Saved entries
==============================

-- pv_equiv track=rewrite | github.com/rubbieKelvin/webnote | apps/backend/core/lib/cx.py | intToCrypt
-- ===== SOURCE A (Python) =====
-- from string import digits
--
-- alpha = 'dZkyLBuopAwKCqrsaHejzbcXgfVWihIJNExDnTYFQStOGUlmRPvM'
--
-- def intToCrypt(value: int) -> str:
--     value = str(value)
--     res = ''
--     alpha_ = alpha
--     for i in value:
--         if i in digits:
--             i = int(i)
--             res += ''.join(alpha_[i:i+2])
--             alpha_ = alpha_[2:] + alpha_[:2]
--     return res
-- ===== SOURCE B (Python) =====
-- alpha = 'dZkyLBuopAwKCqrsaHejzbcXgfVWihIJNExDnTYFQStOGUlmRPvM'
--
-- def intToCrypt(value: int) -> str:
--     n = len(alpha)
--     out = []
--     k = 0  # number of digits consumed so far
--     for ch in str(value):
--         if ch.isdigit():
--             d = int(ch)
--             out.append(alpha[(2 * k + d) % n])
--             out.append(alpha[(2 * k + d + 1) % n])
--             k += 1
--     return ''.join(out)
-- ===== Notes on version B (the rewrite author's own statement) =====
-- stated objective: simpler
-- what changed: B drops A's rotating-alphabet string state (two slice+concat rotations per digit) and instead computes each output pair directly by modular index arithmetic on the fixed alphabet, keeping only an integer counter of digits seen.
import Mathlib
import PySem

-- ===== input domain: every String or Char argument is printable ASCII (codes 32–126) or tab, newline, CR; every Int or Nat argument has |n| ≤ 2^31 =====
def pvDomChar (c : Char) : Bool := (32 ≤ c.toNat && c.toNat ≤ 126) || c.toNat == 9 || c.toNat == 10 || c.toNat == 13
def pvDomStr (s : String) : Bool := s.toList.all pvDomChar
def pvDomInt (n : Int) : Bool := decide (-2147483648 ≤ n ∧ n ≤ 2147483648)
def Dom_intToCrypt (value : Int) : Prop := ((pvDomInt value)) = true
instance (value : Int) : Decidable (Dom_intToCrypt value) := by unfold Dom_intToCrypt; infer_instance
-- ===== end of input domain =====

-- B replaces A's rotating-alphabet string state with direct modular index arithmetic on the
-- fixed alphabet, indexed modulo its length (objective: simpler). Return values only; neither program mutates anything.

-- the module-level constant `alpha`
def alphaChars : List Char := "dZkyLBuopAwKCqrsaHejzbcXgfVWihIJNExDnTYFQStOGUlmRPvM".toList

-- ===== PORT A =====
-- loop body of A: state = (res, alpha_)
def stepA (st : List Char × List Char) (i : Char) : List Char × List Char :=
  if ("0123456789".toList).contains i then          -- if i in digits (i is a 1-char string: char membership, exact)
    let iv : Int := (PySem.Int.ofChars? [i]).getD 0 -- i = int(i); exact: the guard ensures a one-digit string
    (st.1 ++ PySem.List.slice st.2 (some iv) (some (iv + 2)),                     -- res += ''.join(alpha_[i:i+2])
     PySem.List.slice st.2 (some 2) none ++ PySem.List.slice st.2 none (some 2))  -- alpha_ = alpha_[2:] + alpha_[:2]
  else st

def intToCrypt (value : Int) : String :=
  String.mk ((PySem.Int.toChars value).foldl stepA (([] : List Char), alphaChars)).1

-- ===== PORT B =====
-- loop body of B: state = (out, k)
def stepB (st : List Char × Nat) (ch : Char) : List Char × Nat :=
  if PySem.Chars.isdigit ch then                    -- ch.isdigit()
    let d := ch.toNat - 48                          -- d = int(ch); exact on digit chars
    (st.1 ++ [alphaChars.getD ((2 * st.2 + d) % alphaChars.length) ' ',           -- alpha[(2k+d) % n]: index in range, getD exact
              alphaChars.getD ((2 * st.2 + d + 1) % alphaChars.length) ' '],
     st.2 + 1)
  else st

def intToCrypt_alt (value : Int) : String :=
  String.mk ((PySem.Int.toChars value).foldl stepB (([] : List Char), 0)).1

-- ===== PRECONDITION & SPEC =====
def Spec_intToCrypt (value : Int) (out : String) : Prop := out = intToCrypt_alt value
instance (value : Int) (out : String) : Decidable (Spec_intToCrypt value out) := by unfold Spec_intToCrypt; infer_instance

-- ===== CLAIM (what is proved, stated in full; the proofs are below) =====
def Claim_equal_intToCrypt : Prop := ∀ (value : Int), Dom_intToCrypt value → Spec_intToCrypt value (intToCrypt value)

-- ===== LEMMAS AND PROOFS =====

-- A's membership test `i in digits` and B's `ch.isdigit()` are the same predicate
theorem isdigit_eq_contains (c : Char) : PySem.Chars.isdigit c = ("0123456789".toList).contains c := by
  simp only [PySem.Chars.isdigit, List.contains_eq_mem]
  rcases c with ⟨v, hv⟩
  simp [Char.le_def, UInt32.le_iff_toNat_le]
  by_cases hd : 48 ≤ v.toNat ∧ v.toNat ≤ 57
  · obtain ⟨h1, h2⟩ := hd
    simp only [decide_eq_true h1, decide_eq_true h2, Bool.true_and]
    symm
    simp only [Bool.or_eq_true, decide_eq_true_eq]
    interval_cases h : v.toNat <;>
      first
      | exact (show _ from by simp [show ({ val := v, valid := hv } : Char) = '0' from Char.ext (UInt32.toNat_inj.mp (by rw [h]; rfl))])
      | exact (show _ from by simp [show ({ val := v, valid := hv } : Char) = '1' from Char.ext (UInt32.toNat_inj.mp (by rw [h]; rfl))])
      | exact (show _ from by simp [show ({ val := v, valid := hv } : Char) = '2' from Char.ext (UInt32.toNat_inj.mp (by rw [h]; rfl))])
      | exact (show _ from by simp [show ({ val := v, valid := hv } : Char) = '3' from Char.ext (UInt32.toNat_inj.mp (by rw [h]; rfl))])
      | exact (show _ from by simp [show ({ val := v, valid := hv } : Char) = '4' from Char.ext (UInt32.toNat_inj.mp (by rw [h]; rfl))])
      | exact (show _ from by simp [show ({ val := v, valid := hv } : Char) = '5' from Char.ext (UInt32.toNat_inj.mp (by rw [h]; rfl))])
      | exact (show _ from by simp [show ({ val := v, valid := hv } : Char) = '6' from Char.ext (UInt32.toNat_inj.mp (by rw [h]; rfl))])
      | exact (show _ from by simp [show ({ val := v, valid := hv } : Char) = '7' from Char.ext (UInt32.toNat_inj.mp (by rw [h]; rfl))])
      | exact (show _ from by simp [show ({ val := v, valid := hv } : Char) = '8' from Char.ext (UInt32.toNat_inj.mp (by rw [h]; rfl))])
      | exact (show _ from by simp [show ({ val := v, valid := hv } : Char) = '9' from Char.ext (UInt32.toNat_inj.mp (by rw [h]; rfl))])
  · have h12 : ¬(48 ≤ v.toNat) ∨ ¬(v.toNat ≤ 57) := by omega
    have hne : ∀ d : Char, 48 ≤ d.toNat → d.toNat ≤ 57 → ({ val := v, valid := hv } : Char) ≠ d := by
      intro d hd1 hd2 he
      have : v.toNat = d.toNat := by rw [← he]; rfl
      rcases h12 with h | h <;> omega
    rcases h12 with h | h <;>
      simp [decide_eq_false h, hne '0' (by decide) (by decide), hne '1' (by decide) (by decide),
        hne '2' (by decide) (by decide), hne '3' (by decide) (by decide), hne '4' (by decide) (by decide),
        hne '5' (by decide) (by decide), hne '6' (by decide) (by decide), hne '7' (by decide) (by decide),
        hne '8' (by decide) (by decide), hne '9' (by decide) (by decide)]

theorem alphaChars_len : alphaChars.length = 52 := by decide

theorem digits_list : "0123456789".toList = ['0','1','2','3','4','5','6','7','8','9'] := by decide

-- A's slice alpha_[d:d+2] on the alphabet rotated left by m is B's pair of modular lookups
theorem rot_pair (m d : Nat) (hd : d + 2 ≤ 52) :
    PySem.List.slice (alphaChars.rotate m) (some (d : Int)) (some ((d : Int) + 2)) =
      [alphaChars.getD ((m + d) % 52) ' ', alphaChars.getD ((m + d + 1) % 52) ' '] := by
  have hrl : (alphaChars.rotate m).length = 52 := by rw [List.length_rotate, alphaChars_len]
  rw [show ((d : Int) + 2) = (((d + 2 : Nat)) : Int) by push_cast; ring]
  rw [PySem.List.slice_natCast]
  rw [show d + 2 - d = 2 from by omega]
  rw [List.drop_eq_getElem_cons (by omega : d < (alphaChars.rotate m).length)]
  rw [List.drop_eq_getElem_cons (by omega : d + 1 < (alphaChars.rotate m).length)]
  simp only [List.take_succ_cons, List.take_zero]
  rw [List.getElem_rotate, List.getElem_rotate]
  rw [← List.getD_eq_getElem alphaChars ' ', ← List.getD_eq_getElem alphaChars ' ']
  simp only [alphaChars_len]
  rw [show (d + m) % 52 = (m + d) % 52 from by omega,
      show (d + 1 + m) % 52 = (m + d + 1) % 52 from by omega]

-- A's alpha_[2:] + alpha_[:2] advances the rotation by 2
theorem rot_step (m : Nat) :
    PySem.List.slice (alphaChars.rotate m) (some 2) none ++ PySem.List.slice (alphaChars.rotate m) none (some 2) =
      alphaChars.rotate (m + 2) := by
  rw [PySem.List.slice_from _ (show (0:Int) ≤ 2 by norm_num), PySem.List.slice_to _ (show (0:Int) ≤ 2 by norm_num)]
  rw [show ((2 : Int)).toNat = 2 from rfl]
  rw [← List.rotate_eq_drop_append_take (by rw [List.length_rotate, alphaChars_len]; omega)]
  rw [List.rotate_rotate]

-- one digit step of the two loops, for a digit char c of value d
theorem digit_case (rest : List Char) (k : Nat) (res : List Char) (c : Char) (d : Nat)
    (hc : ("0123456789".toList).contains c = true)
    (hd : PySem.Chars.isdigit c = true)
    (hiv : (PySem.Int.ofChars? [c]).getD 0 = (d : Int))
    (hdn : c.toNat - 48 = d)
    (hdlt : d + 2 ≤ 52)
    (ih' : ∀ res, (rest.foldl stepA (res, alphaChars.rotate (2*k+2))).1 = (rest.foldl stepB (res, k+1)).1) :
    (rest.foldl stepA (stepA (res, alphaChars.rotate (2*k)) c)).1 =
      (rest.foldl stepB (stepB (res, k) c)).1 := by
  simp only [stepA, stepB, if_pos hc, if_pos hd, hiv, hdn]
  rw [rot_pair (2*k) d hdlt, rot_step]
  simp only [alphaChars_len]
  exact ih' _

-- loop invariant: A's alpha_ after k accepted digits is the alphabet rotated left by 2*k
theorem loop_eq (cs : List Char) : ∀ (k : Nat) (res : List Char),
    (cs.foldl stepA (res, alphaChars.rotate (2 * k))).1 = (cs.foldl stepB (res, k)).1 := by
  induction cs with
  | nil => intro k res; rfl
  | cons c rest ih =>
    intro k res
    simp only [List.foldl_cons]
    by_cases h : PySem.Chars.isdigit c = true
    · have hmem : c ∈ ("0123456789".toList) := by
        have hc := isdigit_eq_contains c
        rw [h] at hc
        exact List.contains_iff_mem.mp hc.symm
      have ih' := ih (k + 1)
      rw [show 2 * (k + 1) = 2 * k + 2 from by ring] at ih'
      rw [digits_list] at hmem
      simp only [List.mem_cons, List.not_mem_nil, or_false] at hmem
      rcases hmem with rfl|rfl|rfl|rfl|rfl|rfl|rfl|rfl|rfl|rfl <;>
        first
        | exact digit_case rest k res _ 0 (by decide) h (by decide) (by decide) (by norm_num) ih'
        | exact digit_case rest k res _ 1 (by decide) h (by decide) (by decide) (by norm_num) ih'
        | exact digit_case rest k res _ 2 (by decide) h (by decide) (by decide) (by norm_num) ih'
        | exact digit_case rest k res _ 3 (by decide) h (by decide) (by decide) (by norm_num) ih'
        | exact digit_case rest k res _ 4 (by decide) h (by decide) (by decide) (by norm_num) ih'
        | exact digit_case rest k res _ 5 (by decide) h (by decide) (by decide) (by norm_num) ih'
        | exact digit_case rest k res _ 6 (by decide) h (by decide) (by decide) (by norm_num) ih'
        | exact digit_case rest k res _ 7 (by decide) h (by decide) (by decide) (by norm_num) ih'
        | exact digit_case rest k res _ 8 (by decide) h (by decide) (by decide) (by norm_num) ih'
        | exact digit_case rest k res _ 9 (by decide) h (by decide) (by decide) (by norm_num) ih'
    · simp only [stepA, stepB,
        if_neg (show ¬ ("0123456789".toList).contains c = true by rw [← isdigit_eq_contains]; exact h),
        if_neg h]
      exact ih k res

-- ===== VERDICT (by name: the statement is the Claim_ definition above) =====
theorem intToCrypt_spec : Claim_equal_intToCrypt := by
  intro value _
  show intToCrypt value = intToCrypt_alt value
  unfold intToCrypt intToCrypt_alt
  have h := loop_eq (PySem.Int.toChars value) 0 []
  rw [show 2 * 0 = 0 from rfl, List.rotate_zero] at h
  rw [h]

==============================

Respond with the number of lines in the entries that include the string "domain", and nothing besides.

» **RESULT BELOW**: 2